Something you might want to consider as part of this discussion are the use cases. When I choose a DB technology, I use various factors. This might be time series data, but if it’s not frequently referenced as such, then you don’t gain (necessarily) by storing it in a time series DB. Time series DBs are usually fast on insert, so that is a good thing for HA.

Absolutely, those are you starting point requirements. What do we expect to store here. You could argue, things have just naturally evolved and the needs have changed without formally realizing this.

So what do we see right now? The database serves for two purposes. One for configuration management (in parallel/supplementing the yaml files). And for the recorder component.

I did put in the topic, the first word, that I would be questioning the recorder So lets focus on that. As I agree, that using SQLite even for configuration items is a no-brainer (if we use a database for this purpose). Heck, splitting these two apart makes even sense here.

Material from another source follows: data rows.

-- pv_equiv track=rewrite | github.com/3amberloaf/Practice-Problems | arrays/fruit_answer.py | getMinimumFruits
-- ===== SOURCE A (Python) =====
-- def getMinimumFruits(fruits):
--
--     # Count the fruit
--     fruit_counts = {} # Initialize an empty dictionary
--     for fruit in fruits: # Iterate through dictionary, variable 'fruit' takes on the value of each item as the loop iterates
--         if fruit in fruit_counts:
--             fruit_counts[fruit] += 1
--         else:
--             fruit_counts[fruit] = 1
--
--     even_count_fruits = sum(1 for count in fruit_counts.values() if count % 2 == 0)
--     """ sums the fruit counts who have an even modulo"""
--
--     min_fruits_left = max(1, even_count_fruits) if even_count_fruits > 0 else 0
--
--     return min_fruits_left
-- ===== SOURCE B (Python) =====
-- def getMinimumFruits(fruits):
--     s = sorted(fruits)
--     total = 0
--     run = 0
--     for i, f in enumerate(s):
--         run += 1
--         if i + 1 == len(s) or s[i + 1] != f:
--             if run % 2 == 0:
--                 total += 1
--             run = 0
--     return total
-- ===== Notes on version B (the rewrite author's own statement) =====
-- stated objective: alternative
-- what changed: B sorts a copy of the list and counts even-length maximal runs of equal adjacent elements in one pass, instead of building a hash-table of counts and summing over its values (the max/if wrapper disappears).
import Mathlib
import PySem

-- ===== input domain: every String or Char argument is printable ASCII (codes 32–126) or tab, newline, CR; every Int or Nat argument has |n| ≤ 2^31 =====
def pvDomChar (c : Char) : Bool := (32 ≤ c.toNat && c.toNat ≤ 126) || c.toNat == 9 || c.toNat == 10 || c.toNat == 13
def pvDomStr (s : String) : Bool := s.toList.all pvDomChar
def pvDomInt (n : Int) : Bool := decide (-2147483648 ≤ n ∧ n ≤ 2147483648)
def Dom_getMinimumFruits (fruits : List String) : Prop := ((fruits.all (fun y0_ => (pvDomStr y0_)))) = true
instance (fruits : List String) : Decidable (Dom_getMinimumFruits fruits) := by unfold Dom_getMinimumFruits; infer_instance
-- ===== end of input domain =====

-- B sorts a copy and counts even-length maximal runs in one pass, instead of A's count-dictionary plus a sum over its values; alternative decomposition, same return value.


-- ===== PORT A =====
def getMinimumFruits (fruits : List String) : Int :=
  let fruit_counts : PySem.Dict String Int :=
    fruits.foldl (fun d fruit =>
      if d.contains fruit then d.modify fruit 0 (· + 1)
      else d.insert fruit 1) PySem.Dict.empty
  let even_count_fruits : Int :=
    (fruit_counts.values.map (fun count => if PySem.Int.mod count 2 = 0 then (1 : Int) else 0)).sum
  if even_count_fruits > 0 then max 1 even_count_fruits else 0

-- ===== PORT B =====
-- one pass over the sorted list; `run` is the length so far of the current run of equal
-- adjacent elements; a run is flushed when the next element differs (or the list ends)
def pvRunLoop : List String → Int → Int
  | [], _ => 0
  | [_], run => if PySem.Int.mod (run + 1) 2 = 0 then 1 else 0
  | f :: g :: t, run =>
    if f == g then pvRunLoop (g :: t) (run + 1)
    else (if PySem.Int.mod (run + 1) 2 = 0 then 1 else 0) + pvRunLoop (g :: t) 0

def getMinimumFruits_alt (fruits : List String) : Int :=
  pvRunLoop (PySem.List.sorted fruits (fun x => x) false) 0

-- ===== PRECONDITION & SPEC =====
def Spec_getMinimumFruits (fruits : List String) (out : Int) : Prop := out = getMinimumFruits_alt fruits
instance (fruits : List String) (out : Int) : Decidable (Spec_getMinimumFruits fruits out) := by unfold Spec_getMinimumFruits; infer_instance

-- ===== CLAIM (what is proved, stated in full; the proofs are below) =====
def Claim_equal_getMinimumFruits : Prop := ∀ (fruits : List String), Dom_getMinimumFruits fruits → Spec_getMinimumFruits fruits (getMinimumFruits fruits)

-- ===== LEMMAS AND PROOFS =====

-- the common value: the number of distinct elements with an even number of occurrences
def pvEvens (l : List String) : Nat :=
  (PySem.Set.ofList l).countP (fun k => l.count k % 2 == 0)

-- A's counting loop is collections.Counter
lemma loopA_eq_counter (fruits : List String) :
    fruits.foldl (fun d fruit =>
      if d.contains fruit then d.modify fruit 0 (· + 1)
      else d.insert fruit 1) PySem.Dict.empty = PySem.Dict.counter fruits := by
  have hstep : (fun (d : PySem.Dict String Int) fruit =>
      if d.contains fruit then d.modify fruit 0 (· + 1) else d.insert fruit 1)
      = (fun d fruit => d.insert fruit (d.getD fruit 0 + 1)) := by
    funext d x
    by_cases h : d.contains x = true
    · simp [h, PySem.Dict.modify]
    · simp only [Bool.not_eq_true] at h
      simp [h, PySem.Dict.getD_of_not_contains d 0 h]
  rw [hstep, PySem.Dict.foldl_insert_getD_add_one_eq_counter]

-- A's generator-sum over the counter's values is pvEvens
lemma A_evens_sum (fruits : List String) :
    ((PySem.Dict.counter fruits).values.map
      (fun count => if PySem.Int.mod count 2 = 0 then (1 : Int) else 0)).sum
    = (pvEvens fruits : Int) := by
  unfold pvEvens
  rw [PySem.Dict.values_eq_map_keys _ (PySem.Dict.nodup_keys_counter fruits) 0,
      PySem.Dict.keys_counter]
  simp only [PySem.Dict.getD_counter, List.map_map]
  have h1 : ((PySem.Set.ofList fruits).map
      (fun k => if PySem.Int.mod ((fruits.count k : Int)) 2 = 0 then (1:Int) else 0)).sum
      = ((PySem.Set.ofList fruits).countP (fun k => PySem.Int.mod ((fruits.count k : Int)) 2 = 0) : Int) := by
    have := PySem.List.sum_map_ite_one_zero
      (fun k => decide (PySem.Int.mod ((fruits.count k : Int)) 2 = 0)) (PySem.Set.ofList fruits)
    simpa using this
  rw [show ((fun count => if PySem.Int.mod count 2 = 0 then (1:Int) else 0) ∘ fun k => ((fruits.count k : Int)))
      = fun k => if PySem.Int.mod ((fruits.count k : Int)) 2 = 0 then (1:Int) else 0 from rfl, h1]
  congr 1
  apply List.countP_congr
  intro k _
  simp
  omega

lemma A_eq_evens (fruits : List String) : getMinimumFruits fruits = (pvEvens fruits : Int) := by
  simp only [getMinimumFruits]
  rw [loopA_eq_counter, A_evens_sum]
  split_ifs <;> omega

-- B's run loop on a (sorted) cons: flush the head's whole run, then continue on the rest
lemma runLoop_cons : ∀ (l : List String) (x : String) (run : Int),
    (x :: l).Pairwise (· ≤ ·) →
    pvRunLoop (x :: l) run =
      (if PySem.Int.mod (run + 1 + l.count x) 2 = 0 then 1 else 0) +
        pvRunLoop (l.filter (fun y => y ≠ x)) 0
  | [], x, run, _ => by simp [pvRunLoop]
  | y :: t, x, run, hp => by
    by_cases hxy : x = y
    · subst hxy
      have ht : (x :: t).Pairwise (· ≤ ·) := hp.of_cons
      have ih := runLoop_cons t x (run + 1) ht
      simp only [pvRunLoop, BEq.rfl, if_true, List.count_cons_self, List.filter_cons,
        decide_eq_true_eq] at *
      rw [ih]
      simp only [ne_eq, not_true_eq_false, if_false]
      have harg : (run + 1 + 1 : Int) + (t.count x : Int) = run + 1 + ((t.count x + 1 : Nat) : Int) := by
        push_cast; ring
      rw [harg]
    · have hxy' : ¬ (x == y) = true := by simpa using hxy
      have hxley : x ≤ y := hp.rel_head (by simp)
      have hlt : x < y := lt_of_le_of_ne hxley hxy
      have hall : ∀ z ∈ y :: t, x < z := by
        intro z hz
        rcases List.mem_cons.mp hz with rfl | hz
        · exact hlt
        · exact lt_of_lt_of_le hlt (List.rel_of_pairwise_cons hp.of_cons hz)
      have hcount : (y :: t).count x = 0 := by
        rw [List.count_eq_zero]
        intro hmem
        exact absurd rfl (ne_of_gt (hall x hmem))
      have hfilt : (y :: t).filter (fun z => z ≠ x) = y :: t := by
        apply List.filter_eq_self.mpr
        intro z hz
        simp [ne_of_gt (hall z hz)]
      rw [hfilt, hcount]
      simp [pvRunLoop, hxy']

-- on a sorted list the run loop computes pvEvens
lemma runLoop_sorted : ∀ (n : Nat) (l : List String), l.length ≤ n → l.Pairwise (· ≤ ·) →
    pvRunLoop l 0 = (pvEvens l : Int)
  | _, [], _, _ => by simp [pvRunLoop, pvEvens]
  | 0, x :: t, h, _ => by simp at h
  | n + 1, x :: t, hlen, hp => by
    rw [runLoop_cons t x 0 hp]
    have hlen' : (t.filter (fun y => y ≠ x)).length ≤ n := by
      have := List.length_filter_le (fun y => y ≠ x) t
      simp at hlen; omega
    have hpf : (t.filter (fun y => y ≠ x)).Pairwise (· ≤ ·) := hp.of_cons.filter _
    rw [runLoop_sorted n _ hlen' hpf]
    have key : pvEvens (x :: t) =
        (if (1 + t.count x) % 2 = 0 then 1 else 0) + pvEvens (t.filter (fun y => y ≠ x)) := by
      unfold pvEvens
      rw [PySem.Set.ofList_cons]
      rw [List.countP_cons]
      have hmemperm : (PySem.Set.ofList (t.filter (fun y => y ≠ x))).Perm
          ((PySem.Set.ofList t).discard x) := by
        rw [List.perm_ext_iff_of_nodup (PySem.Set.nodup_ofList _)
          (PySem.Set.nodup_discard _ x (PySem.Set.nodup_ofList t))]
        intro a
        rw [PySem.Set.mem_ofList, PySem.Set.mem_discard, PySem.Set.mem_ofList, List.mem_filter]
        simp
      have hcntP : ((PySem.Set.ofList t).discard x).countP (fun k => (x :: t).count k % 2 == 0)
          = (PySem.Set.ofList (t.filter (fun y => y ≠ x))).countP
              (fun k => (t.filter (fun y => y ≠ x)).count k % 2 == 0) := by
        rw [← hmemperm.countP_eq]
        apply List.countP_congr
        intro k hk
        have hkt : k ∈ t.filter (fun y => y ≠ x) := (PySem.Set.mem_ofList _ _).mp hk
        have hkx : k ≠ x := by
          have := (List.mem_filter.mp hkt).2
          simpa using this
        have hc1 : (x :: t).count k = t.count k := by
          have hxk : ¬ x = k := Ne.symm hkx
          rw [List.count_cons]; simp [hxk]
        have hc2 : (t.filter (fun y => y ≠ x)).count k = t.count k := by
          rw [List.count_filter]; simp [hkx]
        rw [hc1, hc2]
      rw [hcntP]
      simp only [List.count_cons_self]
      have hcomm : t.count x + 1 = 1 + t.count x := by omega
      rw [hcomm]
      simp [Nat.add_comm]
    rw [key]
    have hmod : PySem.Int.mod (0 + 1 + (t.count x : Int)) 2 = (((1 + t.count x) % 2 : Nat) : Int) := by
      have h2 := PySem.Int.mod_natCast (1 + t.count x) 2
      rw [← h2]; congr 1
    simp only [hmod]
    by_cases h : (1 + t.count x) % 2 = 0
    · simp [h]
    · have h1 : (1 + t.count x) % 2 = 1 := by omega
      simp [h1]

lemma B_eq_evens (fruits : List String) : getMinimumFruits_alt fruits = (pvEvens fruits : Int) := by
  unfold getMinimumFruits_alt
  have hp : (PySem.List.sorted fruits (fun x => x) false).Pairwise (· ≤ ·) := by
    simpa using PySem.List.sorted_pairwise fruits (fun x => x)
  rw [runLoop_sorted (PySem.List.sorted fruits (fun x => x) false).length _ le_rfl hp]
  congr 1
  unfold pvEvens
  have hperm : (PySem.List.sorted fruits (fun x => x) false).Perm fruits :=
    PySem.List.sorted_perm fruits (fun x => x) false
  have hset : (PySem.Set.ofList (PySem.List.sorted fruits (fun x => x) false)).Perm
      (PySem.Set.ofList fruits) := by
    rw [List.perm_ext_iff_of_nodup (PySem.Set.nodup_ofList _) (PySem.Set.nodup_ofList _)]
    intro a
    rw [PySem.Set.mem_ofList, PySem.Set.mem_ofList]
    exact hperm.mem_iff
  rw [show (fun k => (PySem.List.sorted fruits (fun x => x) false).count k % 2 == 0)
      = fun k => fruits.count k % 2 == 0 from funext fun k => by rw [hperm.count_eq]]
  exact hset.countP_eq _

-- ===== VERDICT (by name: the statement is the Claim_ definition above) =====
theorem getMinimumFruits_spec : Claim_equal_getMinimumFruits := by
  intro fruits _
  unfold Spec_getMinimumFruits
  rw [A_eq_evens, B_eq_evens]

So looking at the recorder it’s main purpose seems to be recording (historical) data of sensors/events, right? Arguing that we only store ‘slowly changing data’ e.g. sun/moon times etc quickly becomes moot. But I fully admit, I only know my use cases. So far, my home-assistant useage is very limited. I have my car (renault) connected, and get sensor data there. I also have a ‘slimmelezer’ connected, but I still only have a feraris meter ;p

So looking at the ‘energy monitoring’ use-case, which is very prominently part of the default installation, the time-series use-case becomes even stronger.

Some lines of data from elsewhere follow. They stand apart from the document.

-- pv_equiv track=rewrite | github.com/KazukiNoSuzaku/Leetcode | Python/1649_Create_Sorted_Array_through_Instructions.py | createSortedArray
-- ===== SOURCE A (Python) =====
-- def createSortedArray(instructions):
--     """
--     :type instructions: List[int]
--     :rtype: int
--     """
--     MOD = 10 ** 9 + 7
--     m = max(instructions) + 2
--     tree = [0] * m
--
--     def update(i):
--         while i < m:
--             tree[i] += 1
--             i += i & (-i)
--
--     def query(i):
--         s = 0
--         while i > 0:
--             s += tree[i]
--             i -= i & (-i)
--         return s
--
--     cost = 0
--     for i, num in enumerate(instructions):
--         left = query(num - 1)
--         right = i - query(num)
--         cost = (cost + min(left, right)) % MOD
--         update(num)
--     return cost
-- ===== SOURCE B (Python) =====
-- def createSortedArray(instructions):
--     """
--     :type instructions: List[int]
--     :rtype: int
--     """
--     MOD = 10 ** 9 + 7
--     cost = 0
--     for i, num in enumerate(instructions):
--         lo = 0
--         hi = 0
--         for x in instructions[:i]:
--             if x < num:
--                 lo += 1
--             elif x > num:
--                 hi += 1
--         cost = (cost + min(lo, hi)) % MOD
--     return cost
-- ===== Notes on version B (the rewrite author's own statement) =====
-- stated objective: simpler
-- what changed: Replaces A's Fenwick (binary indexed) tree with its bit-twiddling update/query while-loops by a plain rescan of the already-processed prefix that counts strictly-smaller and strictly-larger elements directly.
-- outside the precondition, e.g. on createSortedArray([]): A raises ValueError, B returns 0
import Mathlib
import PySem
theorem pvSplitGo (c : Char) (fuel : Nat) (l cur : List Char) (acc : List (List Char))
    (h : l.length < fuel) :
    PySem.Chars.splitOn.go [c] fuel l cur acc =
      acc.reverse ++ (List.splitOn c l).modifyHead (cur.reverse ++ ·) := by
  induction fuel generalizing l cur acc with
  | zero => omega
  | succ fuel ih =>
    cases l with
    | nil => simp [PySem.Chars.splitOn.go, List.splitOn, List.splitOnP_nil]
    | cons a rest =>
      by_cases hc : c = a
      · subst hc
        rw [show PySem.Chars.splitOn.go [c] (fuel + 1) (c :: rest) cur acc =
            PySem.Chars.splitOn.go [c] fuel (List.drop 1 (c :: rest)) []
              (cur.reverse :: acc) by
          simp [PySem.Chars.splitOn.go, List.isPrefixOf]]
        rw [ih _ _ _ (by simpa using Nat.lt_of_succ_lt_succ h)]
        simp only [List.splitOn, List.splitOnP_cons, beq_self_eq_true, if_true,
          List.drop_succ_cons, List.drop_zero, List.modifyHead_cons, List.reverse_cons]
        simp [pvModifyHead_id]
      · have hne : (c == a) = false := by simpa using hc
        have hne' : (a == c) = false := by simpa using fun e => hc e.symm
        rw [show PySem.Chars.splitOn.go [c] (fuel + 1) (a :: rest) cur acc =
            PySem.Chars.splitOn.go [c] fuel rest (a :: cur) acc by
          simp [PySem.Chars.splitOn.go, List.isPrefixOf, hne]]
        rw [ih _ _ _ (by simpa using Nat.lt_of_succ_lt_succ h)]
        have hfun : (fun x => (a :: cur).reverse ++ x) =
            ((fun x => cur.reverse ++ x) ∘ (List.cons a)) := by
          funext x; simp
        rw [hfun]
        simp [List.splitOn, List.splitOnP_cons, hne', List.modifyHead_modifyHead]

theorem pvSplit_eq (c : Char) (L : List Char) :
    PySem.Chars.splitOn L [c] = List.splitOn c L := by
  rw [PySem.Chars.splitOn, pvSplitGo c (L.length + 1) L [] [] (by omega)]
  simp [pvModifyHead_id]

TimeSeries databases are designed for this use-case I would argue, so it’s not unlogical to think into this direction.

Perhaps also state what you think is lacking using the existing solution (and yes, I know you are making an enquiry at this point in time). Are there particular performance issues? Do you want to improve specific way data can be retrieved or otherwise processed?

So lets focus for now on a single use-case, energy-monitoring. This is an area HA seems to pull attention towards. A standard setup would store time-series (sensor) data of energy consumption in an SQLite database (Yes, this is still time series data, even if we do not format it as such and use it as such, the nature of the data is time series).

So lacking here, firstly is the fact that we cause a huge number of unnecessary writes. Again, lets assume a raspberry pi setup with an SD card. Not unlikely (even if not recommended), but also a hosted server with SSD storage. I think I don’t have to go into detail why it’s bad, but for those unaware, all these writes (even if they are somewhat cached in RAM first) for each datapoint, could cause a (small) write (with huge impact on SD wear). On a server farm, this also gets amplified by a huge number of incomming writes, there is a cost associated to this fact (This could financially impact nabu-casa).

Secondly querying the data can become problematic if a lot of data is written, because also reads are inefficient (maybe that’s why we have min/max/avg in the table?), but the default setup purges data after 10 days, right? However we have a statistical data model now, where we store summary data of those 10 days, right? I haven’t dug into how this is done exactly, but I also saw that for now, it doesn’t matter, because we use the same inefficient storage methodolgy. So after X years of writing a lot of aggregated data, we have a messy and slow database.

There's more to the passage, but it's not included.